• [Aim of the exercise]: Output the number of lines in the entries below with the string "track" in them, and nothing further.

Collected data:
....

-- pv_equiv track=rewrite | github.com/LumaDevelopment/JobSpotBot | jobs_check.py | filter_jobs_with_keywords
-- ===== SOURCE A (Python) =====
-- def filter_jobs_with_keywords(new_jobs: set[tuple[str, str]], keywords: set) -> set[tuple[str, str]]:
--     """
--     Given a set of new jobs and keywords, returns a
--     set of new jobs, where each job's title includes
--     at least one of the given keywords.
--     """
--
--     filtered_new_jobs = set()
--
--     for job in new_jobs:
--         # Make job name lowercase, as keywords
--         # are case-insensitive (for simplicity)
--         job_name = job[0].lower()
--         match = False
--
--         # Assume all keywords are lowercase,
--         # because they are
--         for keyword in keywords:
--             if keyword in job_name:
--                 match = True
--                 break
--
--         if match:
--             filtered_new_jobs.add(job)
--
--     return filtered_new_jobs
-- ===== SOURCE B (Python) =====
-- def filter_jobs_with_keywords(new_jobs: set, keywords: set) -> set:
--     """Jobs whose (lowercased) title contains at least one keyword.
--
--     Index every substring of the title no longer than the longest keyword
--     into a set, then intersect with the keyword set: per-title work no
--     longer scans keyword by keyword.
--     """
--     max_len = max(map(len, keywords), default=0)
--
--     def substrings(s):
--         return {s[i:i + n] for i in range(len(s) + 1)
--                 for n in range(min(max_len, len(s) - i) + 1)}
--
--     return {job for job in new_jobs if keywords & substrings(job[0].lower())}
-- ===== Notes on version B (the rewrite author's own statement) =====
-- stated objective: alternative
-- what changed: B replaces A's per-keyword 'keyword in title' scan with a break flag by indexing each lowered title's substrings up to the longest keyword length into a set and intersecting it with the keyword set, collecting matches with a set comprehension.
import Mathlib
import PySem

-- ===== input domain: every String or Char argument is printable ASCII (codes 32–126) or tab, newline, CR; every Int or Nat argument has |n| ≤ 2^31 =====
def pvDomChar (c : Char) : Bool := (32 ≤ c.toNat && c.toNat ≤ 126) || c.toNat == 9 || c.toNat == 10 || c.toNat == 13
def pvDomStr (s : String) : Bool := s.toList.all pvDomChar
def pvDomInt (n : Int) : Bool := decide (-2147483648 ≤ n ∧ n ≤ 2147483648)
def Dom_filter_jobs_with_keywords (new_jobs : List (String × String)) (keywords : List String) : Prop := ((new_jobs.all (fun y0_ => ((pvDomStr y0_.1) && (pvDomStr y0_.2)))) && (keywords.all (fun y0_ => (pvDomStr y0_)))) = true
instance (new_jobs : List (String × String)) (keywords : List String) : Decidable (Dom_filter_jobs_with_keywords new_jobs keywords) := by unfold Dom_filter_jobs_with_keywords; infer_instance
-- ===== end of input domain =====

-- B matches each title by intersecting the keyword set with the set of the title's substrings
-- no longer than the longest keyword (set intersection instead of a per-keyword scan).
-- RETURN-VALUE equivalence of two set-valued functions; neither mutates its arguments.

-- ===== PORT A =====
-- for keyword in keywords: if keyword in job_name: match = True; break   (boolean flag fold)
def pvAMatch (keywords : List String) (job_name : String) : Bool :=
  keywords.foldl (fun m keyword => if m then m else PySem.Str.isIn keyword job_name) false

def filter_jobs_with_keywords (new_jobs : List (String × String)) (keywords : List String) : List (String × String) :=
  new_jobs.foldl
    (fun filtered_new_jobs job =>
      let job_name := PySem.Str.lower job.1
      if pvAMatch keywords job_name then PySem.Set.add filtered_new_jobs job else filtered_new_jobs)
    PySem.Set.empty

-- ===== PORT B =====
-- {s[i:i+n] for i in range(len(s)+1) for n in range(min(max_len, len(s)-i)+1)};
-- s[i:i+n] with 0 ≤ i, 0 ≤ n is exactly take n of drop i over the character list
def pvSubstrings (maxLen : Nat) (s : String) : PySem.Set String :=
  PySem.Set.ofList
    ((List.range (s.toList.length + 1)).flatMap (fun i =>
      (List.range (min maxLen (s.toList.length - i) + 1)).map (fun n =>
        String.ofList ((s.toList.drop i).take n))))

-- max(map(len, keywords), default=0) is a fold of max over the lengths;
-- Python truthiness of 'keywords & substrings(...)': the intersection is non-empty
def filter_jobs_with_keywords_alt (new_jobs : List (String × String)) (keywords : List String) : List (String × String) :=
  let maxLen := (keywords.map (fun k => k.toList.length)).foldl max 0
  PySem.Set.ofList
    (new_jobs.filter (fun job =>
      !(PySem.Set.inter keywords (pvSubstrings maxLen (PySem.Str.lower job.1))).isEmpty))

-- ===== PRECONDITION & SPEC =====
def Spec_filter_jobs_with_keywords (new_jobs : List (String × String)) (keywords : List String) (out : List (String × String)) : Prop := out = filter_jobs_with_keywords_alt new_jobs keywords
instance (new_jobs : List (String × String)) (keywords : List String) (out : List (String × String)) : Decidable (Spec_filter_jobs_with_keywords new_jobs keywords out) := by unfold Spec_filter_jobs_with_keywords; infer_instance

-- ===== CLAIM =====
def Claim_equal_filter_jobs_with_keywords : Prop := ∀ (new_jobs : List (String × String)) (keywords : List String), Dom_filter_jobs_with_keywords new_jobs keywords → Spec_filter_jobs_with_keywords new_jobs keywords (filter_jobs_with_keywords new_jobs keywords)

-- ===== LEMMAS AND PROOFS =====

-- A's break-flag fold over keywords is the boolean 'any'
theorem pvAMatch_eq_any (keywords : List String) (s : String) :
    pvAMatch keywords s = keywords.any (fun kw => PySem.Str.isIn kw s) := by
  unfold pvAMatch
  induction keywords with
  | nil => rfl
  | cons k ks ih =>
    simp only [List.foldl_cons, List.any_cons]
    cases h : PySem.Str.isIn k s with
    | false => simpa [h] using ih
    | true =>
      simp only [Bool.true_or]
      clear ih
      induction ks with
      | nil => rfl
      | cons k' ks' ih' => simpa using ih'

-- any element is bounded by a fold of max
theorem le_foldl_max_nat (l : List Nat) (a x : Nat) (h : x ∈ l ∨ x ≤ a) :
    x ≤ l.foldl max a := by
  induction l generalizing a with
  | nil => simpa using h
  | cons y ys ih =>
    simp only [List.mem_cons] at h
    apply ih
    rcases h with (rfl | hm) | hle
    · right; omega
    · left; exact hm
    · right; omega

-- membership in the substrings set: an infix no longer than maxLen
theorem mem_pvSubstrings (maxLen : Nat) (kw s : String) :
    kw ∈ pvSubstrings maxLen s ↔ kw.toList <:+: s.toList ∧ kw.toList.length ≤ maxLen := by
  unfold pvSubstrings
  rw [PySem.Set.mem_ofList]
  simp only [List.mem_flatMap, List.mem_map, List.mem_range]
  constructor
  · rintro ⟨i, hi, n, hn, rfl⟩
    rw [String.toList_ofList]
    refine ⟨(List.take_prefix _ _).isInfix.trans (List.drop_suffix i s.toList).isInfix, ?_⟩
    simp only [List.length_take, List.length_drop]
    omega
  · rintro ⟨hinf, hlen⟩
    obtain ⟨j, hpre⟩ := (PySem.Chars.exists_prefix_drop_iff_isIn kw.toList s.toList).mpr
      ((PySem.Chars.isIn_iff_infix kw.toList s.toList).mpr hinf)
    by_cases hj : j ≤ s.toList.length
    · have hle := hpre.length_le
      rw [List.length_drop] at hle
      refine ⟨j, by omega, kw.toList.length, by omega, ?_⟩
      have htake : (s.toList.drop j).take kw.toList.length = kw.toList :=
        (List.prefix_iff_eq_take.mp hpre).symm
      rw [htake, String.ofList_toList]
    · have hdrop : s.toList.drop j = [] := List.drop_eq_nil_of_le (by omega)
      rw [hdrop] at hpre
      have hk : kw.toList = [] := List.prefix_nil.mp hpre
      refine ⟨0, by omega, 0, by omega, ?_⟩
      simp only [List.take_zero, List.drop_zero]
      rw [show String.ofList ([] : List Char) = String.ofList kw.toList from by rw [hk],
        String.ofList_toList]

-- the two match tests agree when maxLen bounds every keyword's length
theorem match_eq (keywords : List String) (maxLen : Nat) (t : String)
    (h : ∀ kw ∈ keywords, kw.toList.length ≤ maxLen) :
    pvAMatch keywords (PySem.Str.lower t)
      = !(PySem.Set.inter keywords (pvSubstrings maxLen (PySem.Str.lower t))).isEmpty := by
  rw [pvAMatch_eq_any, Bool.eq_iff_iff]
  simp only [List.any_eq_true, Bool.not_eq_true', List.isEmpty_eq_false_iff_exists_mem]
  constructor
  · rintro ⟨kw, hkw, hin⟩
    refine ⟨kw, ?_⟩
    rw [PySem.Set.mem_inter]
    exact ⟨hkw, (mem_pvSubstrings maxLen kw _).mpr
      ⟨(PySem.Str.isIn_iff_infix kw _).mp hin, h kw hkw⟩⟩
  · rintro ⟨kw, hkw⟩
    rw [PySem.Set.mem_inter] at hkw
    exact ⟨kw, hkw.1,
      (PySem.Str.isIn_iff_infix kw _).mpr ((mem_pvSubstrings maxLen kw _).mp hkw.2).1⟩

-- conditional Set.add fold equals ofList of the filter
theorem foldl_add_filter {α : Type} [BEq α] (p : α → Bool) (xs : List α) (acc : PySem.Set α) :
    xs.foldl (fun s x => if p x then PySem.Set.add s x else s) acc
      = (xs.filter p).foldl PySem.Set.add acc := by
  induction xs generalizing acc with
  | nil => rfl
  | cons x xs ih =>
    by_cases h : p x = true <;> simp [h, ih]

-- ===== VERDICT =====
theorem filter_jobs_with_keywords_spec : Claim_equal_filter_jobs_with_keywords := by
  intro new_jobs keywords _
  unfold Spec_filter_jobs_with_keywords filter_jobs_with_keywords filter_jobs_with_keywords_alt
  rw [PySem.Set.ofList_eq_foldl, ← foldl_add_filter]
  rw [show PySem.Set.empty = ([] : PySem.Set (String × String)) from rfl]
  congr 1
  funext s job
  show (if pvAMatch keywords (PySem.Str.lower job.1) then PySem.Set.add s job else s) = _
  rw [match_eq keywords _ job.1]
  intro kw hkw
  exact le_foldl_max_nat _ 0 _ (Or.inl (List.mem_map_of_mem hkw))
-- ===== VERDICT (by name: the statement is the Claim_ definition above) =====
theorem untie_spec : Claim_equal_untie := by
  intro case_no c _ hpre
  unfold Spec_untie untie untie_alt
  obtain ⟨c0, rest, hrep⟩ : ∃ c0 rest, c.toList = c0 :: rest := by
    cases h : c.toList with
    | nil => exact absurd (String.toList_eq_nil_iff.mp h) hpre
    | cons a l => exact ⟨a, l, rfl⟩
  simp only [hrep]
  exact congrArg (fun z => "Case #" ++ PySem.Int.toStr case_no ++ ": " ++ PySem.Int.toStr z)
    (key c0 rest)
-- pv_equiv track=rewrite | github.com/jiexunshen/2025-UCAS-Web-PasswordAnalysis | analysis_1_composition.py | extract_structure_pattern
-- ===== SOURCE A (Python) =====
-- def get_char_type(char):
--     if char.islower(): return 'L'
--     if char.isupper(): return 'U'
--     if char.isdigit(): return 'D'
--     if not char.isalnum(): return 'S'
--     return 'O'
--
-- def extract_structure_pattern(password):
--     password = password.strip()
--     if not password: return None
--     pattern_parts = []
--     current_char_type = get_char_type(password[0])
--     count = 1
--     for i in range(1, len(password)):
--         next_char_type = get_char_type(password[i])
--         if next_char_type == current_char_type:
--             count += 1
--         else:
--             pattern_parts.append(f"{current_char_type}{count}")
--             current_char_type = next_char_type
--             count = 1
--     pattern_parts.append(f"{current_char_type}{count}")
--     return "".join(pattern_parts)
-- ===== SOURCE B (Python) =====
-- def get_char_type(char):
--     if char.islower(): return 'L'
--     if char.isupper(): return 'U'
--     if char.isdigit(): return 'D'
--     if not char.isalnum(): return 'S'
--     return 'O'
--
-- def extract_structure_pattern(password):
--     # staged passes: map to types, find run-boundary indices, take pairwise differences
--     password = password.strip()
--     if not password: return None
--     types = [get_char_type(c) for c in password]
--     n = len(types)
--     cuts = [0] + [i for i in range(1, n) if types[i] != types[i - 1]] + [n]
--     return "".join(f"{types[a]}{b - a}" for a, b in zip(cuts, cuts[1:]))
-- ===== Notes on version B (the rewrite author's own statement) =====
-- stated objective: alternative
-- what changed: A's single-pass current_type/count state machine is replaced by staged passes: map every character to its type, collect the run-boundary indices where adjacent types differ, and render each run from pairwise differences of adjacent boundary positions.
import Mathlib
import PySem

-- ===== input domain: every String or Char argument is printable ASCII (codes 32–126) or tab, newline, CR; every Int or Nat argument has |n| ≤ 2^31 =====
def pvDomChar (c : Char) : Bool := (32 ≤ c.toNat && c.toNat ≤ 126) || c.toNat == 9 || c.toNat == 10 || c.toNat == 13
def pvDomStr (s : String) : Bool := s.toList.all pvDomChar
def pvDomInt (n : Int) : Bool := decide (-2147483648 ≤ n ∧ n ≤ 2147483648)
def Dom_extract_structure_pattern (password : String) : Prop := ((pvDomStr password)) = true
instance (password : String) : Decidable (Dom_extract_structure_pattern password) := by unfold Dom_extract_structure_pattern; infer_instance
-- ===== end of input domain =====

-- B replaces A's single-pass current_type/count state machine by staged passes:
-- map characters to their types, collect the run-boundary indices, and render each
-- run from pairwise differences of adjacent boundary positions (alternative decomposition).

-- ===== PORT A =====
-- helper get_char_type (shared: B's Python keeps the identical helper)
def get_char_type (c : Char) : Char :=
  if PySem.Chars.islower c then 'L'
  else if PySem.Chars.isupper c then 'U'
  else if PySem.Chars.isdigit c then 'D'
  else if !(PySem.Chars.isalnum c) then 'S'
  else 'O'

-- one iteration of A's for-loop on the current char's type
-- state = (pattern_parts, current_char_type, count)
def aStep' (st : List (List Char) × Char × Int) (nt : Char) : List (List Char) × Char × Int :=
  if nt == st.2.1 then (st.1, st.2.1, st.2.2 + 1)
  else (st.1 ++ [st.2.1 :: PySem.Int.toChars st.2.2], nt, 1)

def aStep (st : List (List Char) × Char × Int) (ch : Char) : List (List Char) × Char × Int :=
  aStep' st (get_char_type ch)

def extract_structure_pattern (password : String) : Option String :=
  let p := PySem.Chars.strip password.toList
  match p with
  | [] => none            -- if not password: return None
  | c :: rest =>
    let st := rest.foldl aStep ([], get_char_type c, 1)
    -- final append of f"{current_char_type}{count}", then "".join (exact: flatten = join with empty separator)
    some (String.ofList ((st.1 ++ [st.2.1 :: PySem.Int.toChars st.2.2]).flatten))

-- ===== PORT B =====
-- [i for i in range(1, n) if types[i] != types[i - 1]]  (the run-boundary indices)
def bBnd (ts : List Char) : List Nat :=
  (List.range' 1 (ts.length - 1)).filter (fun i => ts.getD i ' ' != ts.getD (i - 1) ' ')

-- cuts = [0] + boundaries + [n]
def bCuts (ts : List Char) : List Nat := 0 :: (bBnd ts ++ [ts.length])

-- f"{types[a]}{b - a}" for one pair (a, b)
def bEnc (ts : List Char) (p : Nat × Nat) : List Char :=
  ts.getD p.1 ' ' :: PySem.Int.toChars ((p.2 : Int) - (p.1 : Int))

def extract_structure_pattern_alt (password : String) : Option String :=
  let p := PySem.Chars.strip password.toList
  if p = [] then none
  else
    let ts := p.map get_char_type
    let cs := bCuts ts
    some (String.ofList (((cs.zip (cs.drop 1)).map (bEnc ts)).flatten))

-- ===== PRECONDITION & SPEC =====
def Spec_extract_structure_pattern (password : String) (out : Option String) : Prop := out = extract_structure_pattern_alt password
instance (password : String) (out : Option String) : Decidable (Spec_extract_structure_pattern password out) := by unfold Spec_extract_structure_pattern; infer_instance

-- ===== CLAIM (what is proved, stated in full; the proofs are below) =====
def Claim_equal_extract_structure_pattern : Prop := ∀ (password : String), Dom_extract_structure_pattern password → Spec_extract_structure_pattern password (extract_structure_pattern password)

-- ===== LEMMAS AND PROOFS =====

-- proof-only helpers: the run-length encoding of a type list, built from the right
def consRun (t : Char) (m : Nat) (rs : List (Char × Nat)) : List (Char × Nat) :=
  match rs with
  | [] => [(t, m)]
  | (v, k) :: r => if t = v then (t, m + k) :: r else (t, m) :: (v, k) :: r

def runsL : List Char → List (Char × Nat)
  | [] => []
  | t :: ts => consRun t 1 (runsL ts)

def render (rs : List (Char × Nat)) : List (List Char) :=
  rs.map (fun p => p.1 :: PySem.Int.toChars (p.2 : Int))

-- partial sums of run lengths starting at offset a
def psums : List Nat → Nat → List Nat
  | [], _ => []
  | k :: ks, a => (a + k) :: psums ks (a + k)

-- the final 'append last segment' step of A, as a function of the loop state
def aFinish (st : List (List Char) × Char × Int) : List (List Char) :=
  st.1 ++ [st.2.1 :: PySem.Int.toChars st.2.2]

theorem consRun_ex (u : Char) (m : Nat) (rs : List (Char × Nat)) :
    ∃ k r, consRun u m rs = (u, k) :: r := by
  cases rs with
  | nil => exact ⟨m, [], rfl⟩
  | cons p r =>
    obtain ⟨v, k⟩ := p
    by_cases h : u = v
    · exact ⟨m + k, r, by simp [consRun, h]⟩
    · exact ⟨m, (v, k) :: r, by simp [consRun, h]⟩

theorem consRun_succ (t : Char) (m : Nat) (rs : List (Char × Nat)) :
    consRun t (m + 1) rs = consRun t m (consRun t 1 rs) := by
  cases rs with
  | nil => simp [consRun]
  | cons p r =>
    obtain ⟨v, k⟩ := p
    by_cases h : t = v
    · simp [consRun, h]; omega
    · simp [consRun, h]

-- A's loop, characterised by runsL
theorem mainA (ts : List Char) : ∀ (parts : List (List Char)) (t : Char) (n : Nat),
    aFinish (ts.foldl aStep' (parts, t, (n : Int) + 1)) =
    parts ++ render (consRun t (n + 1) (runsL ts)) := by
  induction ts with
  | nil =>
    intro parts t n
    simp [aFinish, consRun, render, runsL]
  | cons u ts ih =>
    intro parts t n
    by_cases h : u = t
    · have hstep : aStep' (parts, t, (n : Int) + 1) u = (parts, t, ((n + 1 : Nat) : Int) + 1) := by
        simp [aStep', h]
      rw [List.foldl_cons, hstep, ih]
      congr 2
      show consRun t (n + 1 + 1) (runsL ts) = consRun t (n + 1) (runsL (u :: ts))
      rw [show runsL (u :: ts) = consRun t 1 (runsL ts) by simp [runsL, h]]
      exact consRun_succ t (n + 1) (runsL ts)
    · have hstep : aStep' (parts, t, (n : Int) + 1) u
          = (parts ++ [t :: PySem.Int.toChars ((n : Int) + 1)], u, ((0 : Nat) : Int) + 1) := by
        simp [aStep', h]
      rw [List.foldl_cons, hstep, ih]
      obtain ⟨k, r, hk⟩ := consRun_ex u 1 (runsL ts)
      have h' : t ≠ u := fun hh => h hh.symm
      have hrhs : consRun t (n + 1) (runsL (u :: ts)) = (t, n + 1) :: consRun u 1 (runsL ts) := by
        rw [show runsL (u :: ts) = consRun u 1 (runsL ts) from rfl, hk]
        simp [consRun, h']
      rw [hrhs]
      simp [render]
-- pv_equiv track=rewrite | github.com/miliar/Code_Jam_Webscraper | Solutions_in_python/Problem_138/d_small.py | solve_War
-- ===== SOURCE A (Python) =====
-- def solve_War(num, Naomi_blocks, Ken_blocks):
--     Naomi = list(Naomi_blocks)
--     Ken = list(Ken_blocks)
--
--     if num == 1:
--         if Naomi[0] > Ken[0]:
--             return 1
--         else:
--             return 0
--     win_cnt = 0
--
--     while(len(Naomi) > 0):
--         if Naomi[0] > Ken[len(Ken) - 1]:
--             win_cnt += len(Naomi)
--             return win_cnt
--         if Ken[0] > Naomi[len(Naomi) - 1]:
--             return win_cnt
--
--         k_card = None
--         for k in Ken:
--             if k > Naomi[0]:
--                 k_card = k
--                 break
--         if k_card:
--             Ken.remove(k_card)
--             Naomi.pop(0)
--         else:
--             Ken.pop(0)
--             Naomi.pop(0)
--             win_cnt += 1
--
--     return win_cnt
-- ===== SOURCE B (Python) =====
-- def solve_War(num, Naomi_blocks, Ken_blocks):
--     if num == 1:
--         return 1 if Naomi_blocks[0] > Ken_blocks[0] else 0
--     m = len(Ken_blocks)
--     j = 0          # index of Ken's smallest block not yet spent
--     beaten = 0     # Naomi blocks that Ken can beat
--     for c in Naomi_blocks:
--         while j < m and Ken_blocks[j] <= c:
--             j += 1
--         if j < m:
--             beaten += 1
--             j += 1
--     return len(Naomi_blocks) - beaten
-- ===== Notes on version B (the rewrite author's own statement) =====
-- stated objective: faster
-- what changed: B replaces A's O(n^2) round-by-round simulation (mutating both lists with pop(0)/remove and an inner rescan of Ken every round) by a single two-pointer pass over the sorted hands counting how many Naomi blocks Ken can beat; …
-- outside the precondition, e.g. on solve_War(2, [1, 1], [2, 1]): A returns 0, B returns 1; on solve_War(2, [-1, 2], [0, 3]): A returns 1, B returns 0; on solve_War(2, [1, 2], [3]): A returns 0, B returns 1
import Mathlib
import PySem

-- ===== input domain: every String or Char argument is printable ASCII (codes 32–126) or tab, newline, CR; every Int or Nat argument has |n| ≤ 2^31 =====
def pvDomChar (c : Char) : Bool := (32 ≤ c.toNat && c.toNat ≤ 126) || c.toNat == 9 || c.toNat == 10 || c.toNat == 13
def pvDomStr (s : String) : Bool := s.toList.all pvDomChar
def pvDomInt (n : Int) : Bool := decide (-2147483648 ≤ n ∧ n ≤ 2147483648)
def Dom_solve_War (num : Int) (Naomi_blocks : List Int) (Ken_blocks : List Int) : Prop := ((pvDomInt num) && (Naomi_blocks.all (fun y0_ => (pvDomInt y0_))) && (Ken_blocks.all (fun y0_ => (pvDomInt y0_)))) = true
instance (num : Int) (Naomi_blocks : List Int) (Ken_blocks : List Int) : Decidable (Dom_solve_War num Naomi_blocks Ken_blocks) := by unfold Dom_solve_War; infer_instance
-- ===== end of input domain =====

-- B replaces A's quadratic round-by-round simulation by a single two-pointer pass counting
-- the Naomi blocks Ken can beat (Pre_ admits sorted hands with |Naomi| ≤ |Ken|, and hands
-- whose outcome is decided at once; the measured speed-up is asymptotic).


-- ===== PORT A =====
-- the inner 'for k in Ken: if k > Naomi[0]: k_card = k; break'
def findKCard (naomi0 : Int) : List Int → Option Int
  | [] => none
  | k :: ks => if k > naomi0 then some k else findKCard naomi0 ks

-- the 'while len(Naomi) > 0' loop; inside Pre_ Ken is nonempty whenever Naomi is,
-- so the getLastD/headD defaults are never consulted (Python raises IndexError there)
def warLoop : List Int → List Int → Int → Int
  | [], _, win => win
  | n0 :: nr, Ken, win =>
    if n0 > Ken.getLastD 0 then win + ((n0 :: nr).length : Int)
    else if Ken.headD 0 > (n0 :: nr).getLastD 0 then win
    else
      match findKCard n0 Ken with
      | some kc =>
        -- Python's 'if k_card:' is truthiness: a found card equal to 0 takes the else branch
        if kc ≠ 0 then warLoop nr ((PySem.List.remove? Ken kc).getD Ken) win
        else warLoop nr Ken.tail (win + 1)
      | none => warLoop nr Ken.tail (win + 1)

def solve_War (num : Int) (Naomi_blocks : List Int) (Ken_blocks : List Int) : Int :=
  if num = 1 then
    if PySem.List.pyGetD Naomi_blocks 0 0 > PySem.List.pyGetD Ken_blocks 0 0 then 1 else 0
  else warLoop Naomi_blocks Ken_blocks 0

....

• [Response to this task]: 3